-- pv_equiv track=rewrite | github.com/bioinformatics-007/EpitopeFinder | new_module/esmfold.py | find_linker_positions
-- ===== SOURCE A (Python) =====
-- def find_linker_positions(sequence: str, linker: str) -> str:
--     """
--     Find residue numbers (1-based) where linker sequence appears.
--     Returns comma-separated list for PyMOL resi selection.
--     """
--     positions = []
--     linker_len = len(linker)
--     for i in range(len(sequence) - linker_len + 1):
--         if sequence[i:i+linker_len] == linker:
--             # Starting residue number (1-based)
--             start_res = i + 1
--             # Add all residues of this linker instance
--             for j in range(linker_len):
--                 positions.append(str(start_res + j))
--     return ",".join(positions) if positions else "none"
-- ===== SOURCE B (Python) =====
-- def find_linker_positions(sequence: str, linker: str) -> str:
--     """
--     Find residue numbers (1-based) where linker sequence appears.
--     Returns comma-separated list for PyMOL resi selection.
--     """
--     m = len(linker)
--     if m == 0:
--         return "none"
--     res = []
--     base = 0
--     suffix = sequence
--     while True:
--         k = suffix.find(linker)
--         if k == -1:
--             break
--         start = base + k  # 0-based position of this match in sequence
--         res.extend(str(start + 1 + j) for j in range(m))
--         suffix = suffix[k + 1:]
--         base = start + 1
--     return ",".join(res) if res else "none"
-- ===== Notes on version B (the rewrite author's own statement) =====
-- stated objective: faster
-- what changed: B replaces A's per-index slice-and-compare scan (building a fresh length-m slice for every start position) by repeated C-level str.find calls on ever-shorter suffixes, jumping directly from one occurrence to the next.
import Mathlib
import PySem

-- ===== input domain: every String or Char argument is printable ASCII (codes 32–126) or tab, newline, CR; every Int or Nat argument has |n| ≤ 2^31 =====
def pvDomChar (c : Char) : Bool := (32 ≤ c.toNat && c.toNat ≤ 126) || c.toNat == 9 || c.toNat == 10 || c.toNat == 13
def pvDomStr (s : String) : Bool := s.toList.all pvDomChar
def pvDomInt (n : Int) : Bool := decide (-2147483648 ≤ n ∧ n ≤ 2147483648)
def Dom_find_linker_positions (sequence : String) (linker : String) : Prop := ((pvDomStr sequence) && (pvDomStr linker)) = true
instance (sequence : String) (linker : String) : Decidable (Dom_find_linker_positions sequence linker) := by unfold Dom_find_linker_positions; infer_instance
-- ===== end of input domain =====

-- B replaces A's per-index slice comparison by repeated first-occurrence search (str.find)
-- on ever-shorter suffixes; objective: faster (constant-factor, measured).

-- ===== PORT A =====
def find_linker_positions (sequence : String) (linker : String) : String :=
  -- positions = []; linker_len = len(linker)
  let linker_len : Int := PySem.Str.len linker
  -- for i in range(len(sequence) - linker_len + 1): if sequence[i:i+linker_len] == linker: for j in range(linker_len): positions.append(str(i+1+j))
  let positions : List String :=
    (PySem.List.pyRange 0 (PySem.Str.len sequence - linker_len + 1)).foldl
      (fun positions i =>
        if PySem.Str.slice sequence (some i) (some (i + linker_len)) == linker then
          (PySem.List.pyRange 0 linker_len).foldl
            (fun positions j => positions ++ [PySem.Int.toStr ((i + 1) + j)]) positions
        else positions) []
  -- return ",".join(positions) if positions else "none"
  if positions.isEmpty then "none" else PySem.Str.join "," positions

-- ===== PORT B =====
-- the while loop of B: k = suffix.find(linker); stop on -1, else emit the residues of the
-- match at base+k and continue in suffix[k+1:]  (the 'lnk = []' test only makes the
-- recursion total; B's caller never reaches it since it returns "none" for an empty linker)
def pvBLoop (lnk : List Char) (suffix : List Char) (base : Nat) (acc : List String) : List String :=
  if _hl : lnk = [] then acc
  else
    let k := PySem.Chars.find suffix lnk
    if hf : k = -1 then acc
    else
      pvBLoop lnk (suffix.drop (k.toNat + 1)) (base + k.toNat + 1)
        (acc ++ (PySem.List.pyRange 0 (lnk.length : Int)).map
          (fun j => PySem.Int.toStr (((base + k.toNat : Nat) : Int) + 1 + j)))
  termination_by suffix.length
  decreasing_by
    have hnn : 0 ≤ PySem.Chars.find suffix lnk := by
      have := PySem.Chars.neg_one_le_find suffix lnk
      omega
    have hpre := (PySem.Chars.find_spec hnn).1
    have hne : suffix.drop (PySem.Chars.find suffix lnk).toNat ≠ [] := by
      intro h0; rw [h0] at hpre
      exact _hl (List.prefix_nil.mp hpre)
    have hlt : (PySem.Chars.find suffix lnk).toNat < suffix.length := by
      by_contra h
      exact hne (List.drop_eq_nil_of_le (by omega))
    simp [List.length_drop]; omega

def find_linker_positions_alt (sequence : String) (linker : String) : String :=
  let m : Int := PySem.Str.len linker
  if m == 0 then "none"
  else
    let res := pvBLoop linker.toList sequence.toList 0 []
    if res.isEmpty then "none" else PySem.Str.join "," res

-- ===== PRECONDITION & SPEC =====
def Spec_find_linker_positions (sequence : String) (linker : String) (out : String) : Prop := out = find_linker_positions_alt sequence linker
instance (sequence : String) (linker : String) (out : String) : Decidable (Spec_find_linker_positions sequence linker out) := by unfold Spec_find_linker_positions; infer_instance

-- ===== CLAIM (what is proved, stated in full; the proofs are below) =====
def Claim_equal_find_linker_positions : Prop := ∀ (sequence : String) (linker : String), Dom_find_linker_positions sequence linker → Spec_find_linker_positions sequence linker (find_linker_positions sequence linker)

-- ===== LEMMAS AND PROOFS =====

def pvM (s lnk : List Char) : List Nat :=
  (List.range (s.length + 1 - lnk.length)).filter (fun i => decide (lnk <+: s.drop i))

def pvRes (m i : Nat) : List String :=
  (List.range m).map (fun (j : Nat) => PySem.Int.toStr ((i : Int) + 1 + (j : Int)))

def pvL (sequence linker : String) : List String :=
  (pvM sequence.toList linker.toList).flatMap (pvRes linker.toList.length)

theorem pv_foldl_if_append {α β : Type} (p : α → Bool) (g : α → List β) (l : List α) (acc : List β) :
    l.foldl (fun acc x => if p x then acc ++ g x else acc) acc = acc ++ (l.filter p).flatMap g := by
  induction l generalizing acc with
  | nil => simp
  | cons a l ih =>
    by_cases h : p a = true <;> simp [h, ih, List.append_assoc]

theorem pv_str_len (s : String) : PySem.Str.len s = (s.toList.length : Int) := by
  simp [PySem.Str.len]

theorem pv_pyRange_nonpos {a : Int} (h : a ≤ 0) : PySem.List.pyRange 0 a = [] := by
  simp [PySem.List.pyRange]; omega

theorem pv_cond_eq (sequence linker : String) (i : Nat) :
    (PySem.Str.slice sequence (some (i : Int)) (some ((i : Int) + (linker.toList.length : Int))) == linker)
      = decide (linker.toList <+: sequence.toList.drop i) := by
  have h1 : PySem.Str.slice sequence (some (i : Int)) (some ((i : Int) + (linker.toList.length : Int))) = linker
      ↔ linker.toList <+: sequence.toList.drop i := by
    constructor
    · intro h
      have h2 := congrArg String.toList h
      simp only [PySem.Str.toList_slice, PySem.Chars.slice_eq_listSlice] at h2
      rw [show ((i : Int) + (linker.toList.length : Int)) = ((i + linker.toList.length : Nat) : Int) by push_cast; ring,
          PySem.List.slice_natCast,
          show i + linker.toList.length - i = linker.toList.length by omega] at h2
      rw [List.prefix_iff_eq_take]
      exact h2.symm
    · intro h
      apply String.ext
      simp only [PySem.Str.toList_slice, PySem.Chars.slice_eq_listSlice]
      rw [show ((i : Int) + (linker.toList.length : Int)) = ((i + linker.toList.length : Nat) : Int) by push_cast; ring,
          PySem.List.slice_natCast,
          show i + linker.toList.length - i = linker.toList.length by omega]
      exact (List.prefix_iff_eq_take.mp h).symm
  rw [Bool.eq_iff_iff]
  simp only [beq_iff_eq, decide_eq_true_eq]
  exact h1

theorem pv_res_eq (m i : Nat) :
    (PySem.List.pyRange 0 (m : Int)).map (fun j => PySem.Int.toStr (((i : Nat) : Int) + 1 + j)) = pvRes m i := by
  rw [PySem.List.pyRange_zero_natCast, List.map_map, pvRes]
  rfl

theorem pv_A_eq (sequence linker : String) :
    find_linker_positions sequence linker =
      (if (pvL sequence linker).isEmpty then "none" else PySem.Str.join "," (pvL sequence linker)) := by
  unfold find_linker_positions
  rw [pv_str_len, pv_str_len]
  dsimp only
  have hrange : PySem.List.pyRange 0 ((sequence.toList.length : Int) - (linker.toList.length : Int) + 1)
      = (List.range (sequence.toList.length + 1 - linker.toList.length)).map (fun (k : Nat) => (k : Int)) := by
    by_cases hmn : linker.toList.length ≤ sequence.toList.length
    · rw [show ((sequence.toList.length : Int) - (linker.toList.length : Int) + 1)
          = ((sequence.toList.length + 1 - linker.toList.length : Nat) : Int) by push_cast; omega]
      exact PySem.List.pyRange_zero_natCast _
    · rw [show sequence.toList.length + 1 - linker.toList.length = 0 by omega]
      rw [pv_pyRange_nonpos (by omega : (sequence.toList.length : Int) - (linker.toList.length : Int) + 1 ≤ 0)]
      simp
  rw [hrange, List.foldl_map]
  rw [PySem.List.foldl_congr_mem _ _
    (fun (acc : List String) (i : Nat) =>
      if decide (linker.toList <+: sequence.toList.drop i) then acc ++ pvRes linker.toList.length i else acc) _
    (by
      intro acc i _
      rw [PySem.List.foldl_append_singleton_eq_map, pv_cond_eq, pv_res_eq])]
  rw [pv_foldl_if_append, List.nil_append]
  rfl

theorem pv_M_nil {s lnk : List Char} (h : ¬ lnk <:+: s) : pvM s lnk = [] := by
  unfold pvM
  rw [List.filter_eq_nil_iff]
  intro i _
  simp only [decide_eq_true_eq]
  intro hp
  exact h (hp.isInfix.trans (List.drop_suffix i s).isInfix)

theorem pv_M_cons {s lnk : List Char} (hl : lnk ≠ []) (hnn : 0 ≤ PySem.Chars.find s lnk) :
    pvM s lnk = (PySem.Chars.find s lnk).toNat ::
      (pvM (s.drop ((PySem.Chars.find s lnk).toNat + 1)) lnk).map
        (fun i => (PySem.Chars.find s lnk).toNat + 1 + i) := by
  obtain ⟨hpre, hmin⟩ := PySem.Chars.find_spec hnn
  have hlen : lnk.length ≤ s.length - (PySem.Chars.find s lnk).toNat := by
    have := hpre.length_le
    simpa using this
  have hkn : (PySem.Chars.find s lnk).toNat < s.length := by
    by_contra hh
    have hz : s.drop (PySem.Chars.find s lnk).toNat = [] := List.drop_eq_nil_of_le (by omega)
    rw [hz] at hpre
    exact hl (List.prefix_nil.mp hpre)
  have hm1 : 1 ≤ lnk.length := List.length_pos_of_ne_nil hl
  unfold pvM
  rw [show s.length + 1 - lnk.length
      = ((PySem.Chars.find s lnk).toNat + 1) + ((s.drop ((PySem.Chars.find s lnk).toNat + 1)).length + 1 - lnk.length) by
    simp [List.length_drop]; omega]
  rw [List.range_add, List.filter_append,
      show (PySem.Chars.find s lnk).toNat + 1 = (PySem.Chars.find s lnk).toNat.succ from rfl,
      List.range_succ, List.filter_append]
  rw [show (List.range (PySem.Chars.find s lnk).toNat).filter (fun i => decide (lnk <+: s.drop i)) = [] by
    rw [List.filter_eq_nil_iff]
    intro i hi
    simp only [decide_eq_true_eq]
    exact fun hp => hmin i (List.mem_range.mp hi) hp]
  rw [show ([(PySem.Chars.find s lnk).toNat]).filter (fun i => decide (lnk <+: s.drop i))
      = [(PySem.Chars.find s lnk).toNat] by simp [hpre]]
  rw [List.filter_map]
  simp only [List.nil_append, List.cons_append]
  congr 1
  rw [List.filter_congr (fun i _ => by
    show decide (lnk <+: s.drop ((PySem.Chars.find s lnk).toNat + 1 + i)) = decide (lnk <+: (s.drop ((PySem.Chars.find s lnk).toNat + 1)).drop i)
    rw [List.drop_drop])]

theorem pv_loop_eq (lnk : List Char) (hl : lnk ≠ []) :
    ∀ (N : Nat) (suffix : List Char), suffix.length ≤ N → ∀ (base : Nat) (acc : List String),
      pvBLoop lnk suffix base acc
        = acc ++ (pvM suffix lnk).flatMap (fun i => pvRes lnk.length (base + i)) := by
  intro N
  induction N with
  | zero =>
    intro suffix hs base acc
    have hsz : suffix = [] := List.eq_nil_of_length_eq_zero (by omega)
    subst hsz
    rw [pvBLoop, dif_neg hl]
    have hf : PySem.Chars.find [] lnk = -1 := by
      rw [PySem.Chars.find_eq_neg_one_iff]
      intro h
      exact hl (List.infix_nil.mp h)
    rw [dif_pos hf, pv_M_nil (by intro h; exact hl (List.infix_nil.mp h))]
    simp
  | succ N ih =>
    intro suffix hs base acc
    rw [pvBLoop, dif_neg hl]
    by_cases hf : PySem.Chars.find suffix lnk = -1
    · rw [dif_pos hf, pv_M_nil ((PySem.Chars.find_eq_neg_one_iff _ _).mp hf)]
      simp
    · rw [dif_neg hf]
      have hnn : 0 ≤ PySem.Chars.find suffix lnk := by
        have := PySem.Chars.neg_one_le_find suffix lnk
        omega
      rw [ih _ (by simp [List.length_drop]; omega)]
      rw [pv_M_cons hl hnn]
      simp only [List.flatMap_cons, List.flatMap_map]
      rw [← List.append_assoc]
      congr 1
      · congr 1
        exact pv_res_eq lnk.length (base + (PySem.Chars.find suffix lnk).toNat)
      · congr 1
        funext i
        congr 1
        omega

theorem pv_final (sequence linker : String) :
    find_linker_positions sequence linker = find_linker_positions_alt sequence linker := by
  rw [pv_A_eq]
  unfold find_linker_positions_alt
  rw [pv_str_len]
  dsimp only
  by_cases hm : linker.toList = []
  · have hL : pvL sequence linker = [] := by
      unfold pvL
      rw [List.flatMap_eq_nil_iff]
      intro x _
      simp [pvRes, hm]
    rw [hL, if_pos (show ((linker.toList.length : Int) == 0) = true by simp [hm])]
    rfl
  · have h0 : ¬ ((linker.toList.length : Int) == 0) = true := by
      simp only [beq_iff_eq, Nat.cast_eq_zero, List.length_eq_zero_iff]
      exact hm
    rw [if_neg h0]
    rw [pv_loop_eq linker.toList hm sequence.toList.length sequence.toList le_rfl 0 []]
    simp only [List.nil_append, Nat.zero_add]
    rfl

-- ===== VERDICT (by name: the statement is the Claim_ definition above) =====
theorem find_linker_positions_spec : Claim_equal_find_linker_positions := by
  intro sequence linker _
  unfold Spec_find_linker_positions
  exact pv_final sequence linker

### Problem
Find "-- ===== end of" in the entries above and copy that whole line exactly, then each line after it through the line that contains "(fun positions i =>".

### Your solution
-- ===== end of input domain =====

-- B replaces A's per-index slice comparison by repeated first-occurrence search (str.find)
-- on ever-shorter suffixes; objective: faster (constant-factor, measured).

-- ===== PORT A =====
def find_linker_positions (sequence : String) (linker : String) : String :=
  -- positions = []; linker_len = len(linker)
  let linker_len : Int := PySem.Str.len linker
  -- for i in range(len(sequence) - linker_len + 1): if sequence[i:i+linker_len] == linker: for j in range(linker_len): positions.append(str(i+1+j))
  let positions : List String :=
    (PySem.List.pyRange 0 (PySem.Str.len sequence - linker_len + 1)).foldl
      (fun positions i =>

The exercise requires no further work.